→ **What to work on**
Count the lines in the data below where the string "instead" occurs, please, and give the number alone.

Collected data

***

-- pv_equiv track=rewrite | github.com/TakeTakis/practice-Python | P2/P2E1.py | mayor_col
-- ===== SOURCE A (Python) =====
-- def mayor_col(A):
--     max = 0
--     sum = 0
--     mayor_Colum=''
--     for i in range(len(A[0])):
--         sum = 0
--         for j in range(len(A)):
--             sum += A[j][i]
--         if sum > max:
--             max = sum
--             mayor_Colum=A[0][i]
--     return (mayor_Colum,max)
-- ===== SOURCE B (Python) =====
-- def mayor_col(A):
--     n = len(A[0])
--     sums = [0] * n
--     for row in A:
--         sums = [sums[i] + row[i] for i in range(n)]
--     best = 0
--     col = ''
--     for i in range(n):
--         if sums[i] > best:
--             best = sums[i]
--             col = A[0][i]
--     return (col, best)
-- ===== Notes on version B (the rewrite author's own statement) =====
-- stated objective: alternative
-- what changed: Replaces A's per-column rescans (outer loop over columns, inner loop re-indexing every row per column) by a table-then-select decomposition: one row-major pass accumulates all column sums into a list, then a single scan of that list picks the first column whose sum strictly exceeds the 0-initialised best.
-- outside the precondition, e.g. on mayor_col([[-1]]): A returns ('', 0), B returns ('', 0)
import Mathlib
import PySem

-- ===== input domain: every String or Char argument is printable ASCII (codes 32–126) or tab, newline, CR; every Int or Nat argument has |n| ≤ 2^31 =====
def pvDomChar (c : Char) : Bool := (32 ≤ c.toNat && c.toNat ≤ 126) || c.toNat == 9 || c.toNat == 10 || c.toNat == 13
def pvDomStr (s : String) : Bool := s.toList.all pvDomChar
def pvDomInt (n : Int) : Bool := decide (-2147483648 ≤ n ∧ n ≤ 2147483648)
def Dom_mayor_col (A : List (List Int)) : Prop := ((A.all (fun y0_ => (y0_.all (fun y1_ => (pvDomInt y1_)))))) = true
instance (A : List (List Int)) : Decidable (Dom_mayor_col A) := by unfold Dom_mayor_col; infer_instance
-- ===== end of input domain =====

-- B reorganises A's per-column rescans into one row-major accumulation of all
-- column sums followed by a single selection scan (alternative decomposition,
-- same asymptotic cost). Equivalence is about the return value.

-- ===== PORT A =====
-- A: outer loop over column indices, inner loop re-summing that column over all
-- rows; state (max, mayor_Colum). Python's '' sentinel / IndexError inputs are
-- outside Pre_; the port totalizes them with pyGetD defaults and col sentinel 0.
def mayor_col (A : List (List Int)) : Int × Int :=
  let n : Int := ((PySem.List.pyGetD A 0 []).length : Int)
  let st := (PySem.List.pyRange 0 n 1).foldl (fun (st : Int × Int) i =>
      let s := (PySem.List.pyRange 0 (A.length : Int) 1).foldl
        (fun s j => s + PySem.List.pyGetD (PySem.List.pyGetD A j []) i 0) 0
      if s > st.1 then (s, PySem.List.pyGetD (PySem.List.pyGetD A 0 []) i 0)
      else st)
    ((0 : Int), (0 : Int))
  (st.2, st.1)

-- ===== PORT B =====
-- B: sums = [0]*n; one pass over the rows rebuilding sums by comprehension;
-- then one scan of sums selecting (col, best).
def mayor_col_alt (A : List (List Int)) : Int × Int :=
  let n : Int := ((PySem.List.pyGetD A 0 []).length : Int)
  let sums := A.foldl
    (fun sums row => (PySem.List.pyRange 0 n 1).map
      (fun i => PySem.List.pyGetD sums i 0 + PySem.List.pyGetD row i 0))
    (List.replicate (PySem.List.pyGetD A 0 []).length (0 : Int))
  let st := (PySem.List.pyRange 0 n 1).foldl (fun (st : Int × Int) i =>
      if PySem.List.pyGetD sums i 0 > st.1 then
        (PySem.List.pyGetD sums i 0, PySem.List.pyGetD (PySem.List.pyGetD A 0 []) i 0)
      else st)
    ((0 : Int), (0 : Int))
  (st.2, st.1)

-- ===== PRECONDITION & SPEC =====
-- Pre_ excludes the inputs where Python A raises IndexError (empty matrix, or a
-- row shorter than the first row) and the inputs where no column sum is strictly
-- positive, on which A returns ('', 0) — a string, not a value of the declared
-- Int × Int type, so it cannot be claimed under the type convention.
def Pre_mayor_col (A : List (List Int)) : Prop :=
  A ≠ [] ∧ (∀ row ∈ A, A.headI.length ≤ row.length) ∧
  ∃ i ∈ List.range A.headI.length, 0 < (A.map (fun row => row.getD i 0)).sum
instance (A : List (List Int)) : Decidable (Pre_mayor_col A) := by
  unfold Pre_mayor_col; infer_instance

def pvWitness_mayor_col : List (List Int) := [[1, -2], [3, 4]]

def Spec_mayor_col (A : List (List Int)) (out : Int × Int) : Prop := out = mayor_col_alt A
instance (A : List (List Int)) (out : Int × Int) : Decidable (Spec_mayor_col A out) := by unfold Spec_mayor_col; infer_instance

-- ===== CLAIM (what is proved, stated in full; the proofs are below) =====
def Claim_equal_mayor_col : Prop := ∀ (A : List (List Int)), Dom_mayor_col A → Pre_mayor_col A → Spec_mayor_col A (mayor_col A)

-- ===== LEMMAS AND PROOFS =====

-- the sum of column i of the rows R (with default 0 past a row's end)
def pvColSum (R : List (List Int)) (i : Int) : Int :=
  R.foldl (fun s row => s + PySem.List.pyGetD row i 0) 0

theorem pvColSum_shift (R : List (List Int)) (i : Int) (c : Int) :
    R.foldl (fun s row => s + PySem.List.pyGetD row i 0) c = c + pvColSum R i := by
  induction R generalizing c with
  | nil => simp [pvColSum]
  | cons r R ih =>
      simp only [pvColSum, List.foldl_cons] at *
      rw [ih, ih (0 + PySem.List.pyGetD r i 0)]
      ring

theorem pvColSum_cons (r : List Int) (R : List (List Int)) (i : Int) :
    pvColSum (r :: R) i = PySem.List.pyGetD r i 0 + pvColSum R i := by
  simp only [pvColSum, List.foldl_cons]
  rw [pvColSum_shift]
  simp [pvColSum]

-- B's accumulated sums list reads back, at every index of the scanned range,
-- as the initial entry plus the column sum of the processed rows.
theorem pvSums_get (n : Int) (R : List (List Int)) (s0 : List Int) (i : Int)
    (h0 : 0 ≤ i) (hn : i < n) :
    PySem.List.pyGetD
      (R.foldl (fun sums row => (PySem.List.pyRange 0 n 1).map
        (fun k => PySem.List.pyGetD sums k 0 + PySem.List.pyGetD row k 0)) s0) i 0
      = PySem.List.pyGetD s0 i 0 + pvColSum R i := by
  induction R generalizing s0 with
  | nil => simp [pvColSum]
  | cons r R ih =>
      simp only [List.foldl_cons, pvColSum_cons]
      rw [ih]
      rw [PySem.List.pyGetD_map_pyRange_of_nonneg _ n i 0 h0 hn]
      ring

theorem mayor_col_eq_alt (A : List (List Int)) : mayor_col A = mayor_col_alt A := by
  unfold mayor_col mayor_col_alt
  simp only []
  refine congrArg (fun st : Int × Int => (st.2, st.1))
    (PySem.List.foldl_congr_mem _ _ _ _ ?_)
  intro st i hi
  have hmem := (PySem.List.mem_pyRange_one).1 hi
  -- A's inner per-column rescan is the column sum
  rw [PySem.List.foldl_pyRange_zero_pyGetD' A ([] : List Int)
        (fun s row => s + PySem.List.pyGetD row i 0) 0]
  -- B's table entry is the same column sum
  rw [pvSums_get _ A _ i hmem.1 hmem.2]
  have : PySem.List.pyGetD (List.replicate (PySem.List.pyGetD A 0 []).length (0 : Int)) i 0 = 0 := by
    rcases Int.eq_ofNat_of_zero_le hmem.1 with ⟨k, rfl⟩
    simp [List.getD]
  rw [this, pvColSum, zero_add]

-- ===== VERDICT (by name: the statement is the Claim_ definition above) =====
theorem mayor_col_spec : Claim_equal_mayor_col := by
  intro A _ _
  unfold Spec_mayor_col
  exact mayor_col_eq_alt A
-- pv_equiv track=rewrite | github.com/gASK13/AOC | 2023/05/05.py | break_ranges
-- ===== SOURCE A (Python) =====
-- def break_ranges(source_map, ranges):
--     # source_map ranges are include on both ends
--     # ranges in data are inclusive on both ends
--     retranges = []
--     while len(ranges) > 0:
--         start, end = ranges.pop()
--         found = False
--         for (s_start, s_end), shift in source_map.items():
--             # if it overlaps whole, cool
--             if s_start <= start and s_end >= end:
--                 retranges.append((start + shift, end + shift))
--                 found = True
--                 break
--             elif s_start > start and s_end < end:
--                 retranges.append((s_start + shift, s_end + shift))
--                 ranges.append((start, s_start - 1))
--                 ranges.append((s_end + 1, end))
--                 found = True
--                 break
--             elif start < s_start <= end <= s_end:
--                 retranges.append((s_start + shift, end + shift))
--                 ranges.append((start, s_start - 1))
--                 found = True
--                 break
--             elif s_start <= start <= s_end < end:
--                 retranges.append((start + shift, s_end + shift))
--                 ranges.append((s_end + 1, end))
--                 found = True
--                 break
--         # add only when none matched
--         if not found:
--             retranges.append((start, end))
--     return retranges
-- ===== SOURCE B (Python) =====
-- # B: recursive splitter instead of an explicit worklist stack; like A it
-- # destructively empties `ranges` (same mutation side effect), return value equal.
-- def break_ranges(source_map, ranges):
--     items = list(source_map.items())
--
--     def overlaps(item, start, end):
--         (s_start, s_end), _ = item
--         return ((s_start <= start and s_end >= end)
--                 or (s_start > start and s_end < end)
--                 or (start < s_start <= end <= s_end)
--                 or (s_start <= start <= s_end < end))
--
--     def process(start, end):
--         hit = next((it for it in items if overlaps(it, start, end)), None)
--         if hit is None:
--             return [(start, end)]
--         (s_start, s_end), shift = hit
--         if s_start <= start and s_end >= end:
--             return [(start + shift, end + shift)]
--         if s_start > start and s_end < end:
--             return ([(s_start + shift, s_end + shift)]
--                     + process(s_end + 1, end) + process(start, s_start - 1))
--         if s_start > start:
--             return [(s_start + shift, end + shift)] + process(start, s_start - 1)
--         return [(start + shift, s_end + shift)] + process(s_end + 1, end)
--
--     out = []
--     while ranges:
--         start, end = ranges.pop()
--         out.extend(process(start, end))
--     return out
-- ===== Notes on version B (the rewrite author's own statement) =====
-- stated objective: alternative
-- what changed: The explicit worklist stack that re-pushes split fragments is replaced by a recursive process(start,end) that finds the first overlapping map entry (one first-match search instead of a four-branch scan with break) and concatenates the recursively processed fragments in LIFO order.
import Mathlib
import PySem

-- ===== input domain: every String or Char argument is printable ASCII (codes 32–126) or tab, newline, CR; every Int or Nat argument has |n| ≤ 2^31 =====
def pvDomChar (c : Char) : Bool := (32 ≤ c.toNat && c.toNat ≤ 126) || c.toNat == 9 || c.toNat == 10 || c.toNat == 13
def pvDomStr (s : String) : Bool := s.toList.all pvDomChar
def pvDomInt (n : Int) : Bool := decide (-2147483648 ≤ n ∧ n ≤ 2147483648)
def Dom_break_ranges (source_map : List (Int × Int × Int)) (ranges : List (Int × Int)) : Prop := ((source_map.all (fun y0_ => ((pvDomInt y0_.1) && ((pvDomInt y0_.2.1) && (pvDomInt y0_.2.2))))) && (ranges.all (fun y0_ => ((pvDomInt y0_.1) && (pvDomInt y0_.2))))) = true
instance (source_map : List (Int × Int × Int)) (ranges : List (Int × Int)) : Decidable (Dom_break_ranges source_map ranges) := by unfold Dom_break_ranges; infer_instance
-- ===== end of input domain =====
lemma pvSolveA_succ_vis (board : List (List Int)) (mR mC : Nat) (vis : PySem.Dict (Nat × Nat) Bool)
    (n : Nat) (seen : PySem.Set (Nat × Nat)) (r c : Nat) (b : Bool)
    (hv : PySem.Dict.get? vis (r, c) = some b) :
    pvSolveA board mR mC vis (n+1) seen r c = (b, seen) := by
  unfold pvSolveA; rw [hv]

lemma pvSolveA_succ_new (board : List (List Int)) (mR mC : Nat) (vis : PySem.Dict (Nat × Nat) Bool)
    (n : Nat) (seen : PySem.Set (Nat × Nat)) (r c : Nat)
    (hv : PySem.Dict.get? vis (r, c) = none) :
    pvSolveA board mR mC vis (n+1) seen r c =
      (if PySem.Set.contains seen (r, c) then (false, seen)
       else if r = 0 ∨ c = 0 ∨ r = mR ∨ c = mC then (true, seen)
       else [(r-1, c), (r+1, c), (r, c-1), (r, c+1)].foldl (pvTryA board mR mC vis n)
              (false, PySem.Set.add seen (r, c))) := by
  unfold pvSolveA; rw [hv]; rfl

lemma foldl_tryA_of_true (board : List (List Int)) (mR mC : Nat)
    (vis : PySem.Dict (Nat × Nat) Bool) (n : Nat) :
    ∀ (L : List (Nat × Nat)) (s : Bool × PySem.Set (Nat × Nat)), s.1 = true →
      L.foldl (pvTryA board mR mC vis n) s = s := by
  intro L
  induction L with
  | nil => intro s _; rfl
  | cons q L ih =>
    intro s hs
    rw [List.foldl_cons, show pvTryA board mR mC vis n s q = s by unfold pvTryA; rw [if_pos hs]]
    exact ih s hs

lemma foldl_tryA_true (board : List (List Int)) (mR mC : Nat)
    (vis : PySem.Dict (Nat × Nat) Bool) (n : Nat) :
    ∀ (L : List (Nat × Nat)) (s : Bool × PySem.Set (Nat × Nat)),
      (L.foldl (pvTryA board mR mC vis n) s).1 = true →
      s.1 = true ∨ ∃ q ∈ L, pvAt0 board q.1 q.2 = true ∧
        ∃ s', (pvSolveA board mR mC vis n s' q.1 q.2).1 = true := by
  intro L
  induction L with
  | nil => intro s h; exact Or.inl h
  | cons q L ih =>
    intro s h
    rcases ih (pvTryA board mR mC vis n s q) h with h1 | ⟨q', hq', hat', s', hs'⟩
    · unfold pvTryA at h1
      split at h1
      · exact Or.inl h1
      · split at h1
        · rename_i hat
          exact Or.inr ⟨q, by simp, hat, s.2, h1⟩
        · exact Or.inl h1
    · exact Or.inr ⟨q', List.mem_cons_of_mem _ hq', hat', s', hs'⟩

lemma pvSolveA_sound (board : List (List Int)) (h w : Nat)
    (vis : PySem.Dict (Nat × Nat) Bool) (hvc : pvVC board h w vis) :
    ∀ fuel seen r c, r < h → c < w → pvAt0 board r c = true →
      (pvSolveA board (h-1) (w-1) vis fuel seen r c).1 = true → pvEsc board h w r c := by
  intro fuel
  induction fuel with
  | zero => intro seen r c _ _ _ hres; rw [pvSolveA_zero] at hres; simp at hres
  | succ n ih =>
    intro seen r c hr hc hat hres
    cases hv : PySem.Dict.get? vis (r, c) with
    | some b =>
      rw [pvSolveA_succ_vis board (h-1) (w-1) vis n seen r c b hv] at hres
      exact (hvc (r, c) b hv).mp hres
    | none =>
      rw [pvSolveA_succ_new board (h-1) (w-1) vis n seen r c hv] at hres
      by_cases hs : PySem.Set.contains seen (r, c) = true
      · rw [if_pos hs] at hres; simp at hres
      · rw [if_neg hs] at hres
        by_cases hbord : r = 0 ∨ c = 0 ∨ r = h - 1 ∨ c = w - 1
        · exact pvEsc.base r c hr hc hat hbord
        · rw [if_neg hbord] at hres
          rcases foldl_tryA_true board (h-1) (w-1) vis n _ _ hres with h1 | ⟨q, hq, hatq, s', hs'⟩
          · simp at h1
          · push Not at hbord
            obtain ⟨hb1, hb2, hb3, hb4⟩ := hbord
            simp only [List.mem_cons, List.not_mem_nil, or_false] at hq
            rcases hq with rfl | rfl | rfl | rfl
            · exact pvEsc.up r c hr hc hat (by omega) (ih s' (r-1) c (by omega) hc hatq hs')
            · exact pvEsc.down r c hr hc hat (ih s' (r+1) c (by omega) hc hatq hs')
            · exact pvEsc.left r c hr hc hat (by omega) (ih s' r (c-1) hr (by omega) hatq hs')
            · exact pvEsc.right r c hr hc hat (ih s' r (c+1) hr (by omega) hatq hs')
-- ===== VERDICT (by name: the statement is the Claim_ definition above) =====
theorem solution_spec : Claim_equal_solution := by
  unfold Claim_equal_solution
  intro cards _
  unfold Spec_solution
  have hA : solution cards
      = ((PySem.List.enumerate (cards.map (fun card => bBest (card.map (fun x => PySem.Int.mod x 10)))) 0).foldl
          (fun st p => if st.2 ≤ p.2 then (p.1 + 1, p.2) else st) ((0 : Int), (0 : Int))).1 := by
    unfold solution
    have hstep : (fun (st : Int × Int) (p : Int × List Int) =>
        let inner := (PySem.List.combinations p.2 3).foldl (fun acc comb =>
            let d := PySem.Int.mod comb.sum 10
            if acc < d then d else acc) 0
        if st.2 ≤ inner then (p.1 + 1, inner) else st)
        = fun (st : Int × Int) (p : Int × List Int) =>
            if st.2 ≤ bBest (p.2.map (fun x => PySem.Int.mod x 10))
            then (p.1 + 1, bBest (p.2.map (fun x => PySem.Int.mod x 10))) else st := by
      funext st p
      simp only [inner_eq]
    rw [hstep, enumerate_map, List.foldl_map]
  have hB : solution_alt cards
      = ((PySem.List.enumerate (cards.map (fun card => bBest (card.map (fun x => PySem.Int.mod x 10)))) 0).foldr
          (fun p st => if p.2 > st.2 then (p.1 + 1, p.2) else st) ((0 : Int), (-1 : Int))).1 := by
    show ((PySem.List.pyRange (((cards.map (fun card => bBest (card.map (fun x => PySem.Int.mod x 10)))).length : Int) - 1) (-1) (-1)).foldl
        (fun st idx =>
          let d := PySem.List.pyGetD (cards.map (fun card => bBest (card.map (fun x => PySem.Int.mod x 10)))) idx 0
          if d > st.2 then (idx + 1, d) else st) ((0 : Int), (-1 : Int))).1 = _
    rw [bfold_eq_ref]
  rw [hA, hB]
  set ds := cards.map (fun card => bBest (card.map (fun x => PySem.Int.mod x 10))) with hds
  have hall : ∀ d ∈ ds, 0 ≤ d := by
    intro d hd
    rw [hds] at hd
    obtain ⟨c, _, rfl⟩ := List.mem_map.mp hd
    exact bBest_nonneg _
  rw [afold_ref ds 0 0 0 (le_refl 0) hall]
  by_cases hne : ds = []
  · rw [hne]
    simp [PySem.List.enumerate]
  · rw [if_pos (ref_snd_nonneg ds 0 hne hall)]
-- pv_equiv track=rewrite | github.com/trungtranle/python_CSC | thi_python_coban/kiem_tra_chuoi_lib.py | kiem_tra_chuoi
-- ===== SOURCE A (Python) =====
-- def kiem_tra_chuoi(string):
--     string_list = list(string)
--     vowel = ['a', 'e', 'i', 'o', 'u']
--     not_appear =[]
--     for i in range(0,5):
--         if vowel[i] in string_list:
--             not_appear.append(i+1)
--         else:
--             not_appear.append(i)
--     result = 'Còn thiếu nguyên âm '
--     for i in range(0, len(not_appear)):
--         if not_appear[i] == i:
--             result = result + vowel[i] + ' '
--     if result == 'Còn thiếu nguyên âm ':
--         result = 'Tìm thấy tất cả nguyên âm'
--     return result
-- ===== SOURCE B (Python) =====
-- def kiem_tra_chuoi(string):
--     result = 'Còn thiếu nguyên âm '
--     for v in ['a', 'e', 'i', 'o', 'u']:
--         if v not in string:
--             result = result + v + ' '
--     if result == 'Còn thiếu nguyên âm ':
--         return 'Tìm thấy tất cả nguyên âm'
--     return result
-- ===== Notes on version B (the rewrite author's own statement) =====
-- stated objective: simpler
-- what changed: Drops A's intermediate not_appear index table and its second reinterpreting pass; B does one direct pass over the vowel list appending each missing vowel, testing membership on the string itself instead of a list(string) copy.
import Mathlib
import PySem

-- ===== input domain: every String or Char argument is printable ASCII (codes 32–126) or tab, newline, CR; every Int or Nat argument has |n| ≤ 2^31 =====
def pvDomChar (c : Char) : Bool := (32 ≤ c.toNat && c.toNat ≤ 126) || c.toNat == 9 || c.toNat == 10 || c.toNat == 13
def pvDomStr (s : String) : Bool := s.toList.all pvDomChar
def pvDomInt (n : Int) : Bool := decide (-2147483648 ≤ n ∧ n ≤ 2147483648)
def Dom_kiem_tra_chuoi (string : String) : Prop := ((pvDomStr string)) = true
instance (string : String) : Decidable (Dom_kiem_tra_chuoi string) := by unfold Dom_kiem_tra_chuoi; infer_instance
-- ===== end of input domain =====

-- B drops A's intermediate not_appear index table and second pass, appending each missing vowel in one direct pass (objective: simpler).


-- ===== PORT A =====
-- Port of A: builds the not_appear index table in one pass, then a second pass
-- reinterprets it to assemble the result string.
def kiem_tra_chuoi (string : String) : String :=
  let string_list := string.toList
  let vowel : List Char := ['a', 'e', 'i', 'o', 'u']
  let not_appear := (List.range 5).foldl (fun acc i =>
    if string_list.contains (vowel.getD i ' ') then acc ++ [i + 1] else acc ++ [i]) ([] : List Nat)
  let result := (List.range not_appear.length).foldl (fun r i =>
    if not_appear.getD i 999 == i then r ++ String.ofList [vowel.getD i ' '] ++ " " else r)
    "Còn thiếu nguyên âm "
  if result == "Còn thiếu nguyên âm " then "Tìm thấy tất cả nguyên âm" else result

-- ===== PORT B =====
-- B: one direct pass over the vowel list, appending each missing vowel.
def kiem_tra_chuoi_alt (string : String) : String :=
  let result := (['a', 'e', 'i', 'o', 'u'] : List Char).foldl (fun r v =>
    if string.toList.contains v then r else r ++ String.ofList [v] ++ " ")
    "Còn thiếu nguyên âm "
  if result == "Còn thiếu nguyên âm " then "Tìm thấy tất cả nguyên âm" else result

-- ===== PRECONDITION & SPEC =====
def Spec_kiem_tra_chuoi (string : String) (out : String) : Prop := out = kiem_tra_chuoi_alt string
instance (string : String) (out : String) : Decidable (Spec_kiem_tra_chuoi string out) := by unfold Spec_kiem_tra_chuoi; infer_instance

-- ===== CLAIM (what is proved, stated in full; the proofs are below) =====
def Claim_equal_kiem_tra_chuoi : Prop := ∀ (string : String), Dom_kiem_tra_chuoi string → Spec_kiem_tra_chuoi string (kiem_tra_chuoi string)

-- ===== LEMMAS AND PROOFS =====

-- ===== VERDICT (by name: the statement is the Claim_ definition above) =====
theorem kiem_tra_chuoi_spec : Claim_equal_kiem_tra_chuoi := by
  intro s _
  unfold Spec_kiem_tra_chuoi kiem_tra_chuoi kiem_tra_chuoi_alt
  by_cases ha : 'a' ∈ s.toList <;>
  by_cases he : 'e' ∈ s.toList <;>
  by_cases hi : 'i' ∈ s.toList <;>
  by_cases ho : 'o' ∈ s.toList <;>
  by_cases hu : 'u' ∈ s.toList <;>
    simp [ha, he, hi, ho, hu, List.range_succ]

***

→ **Answer space**
3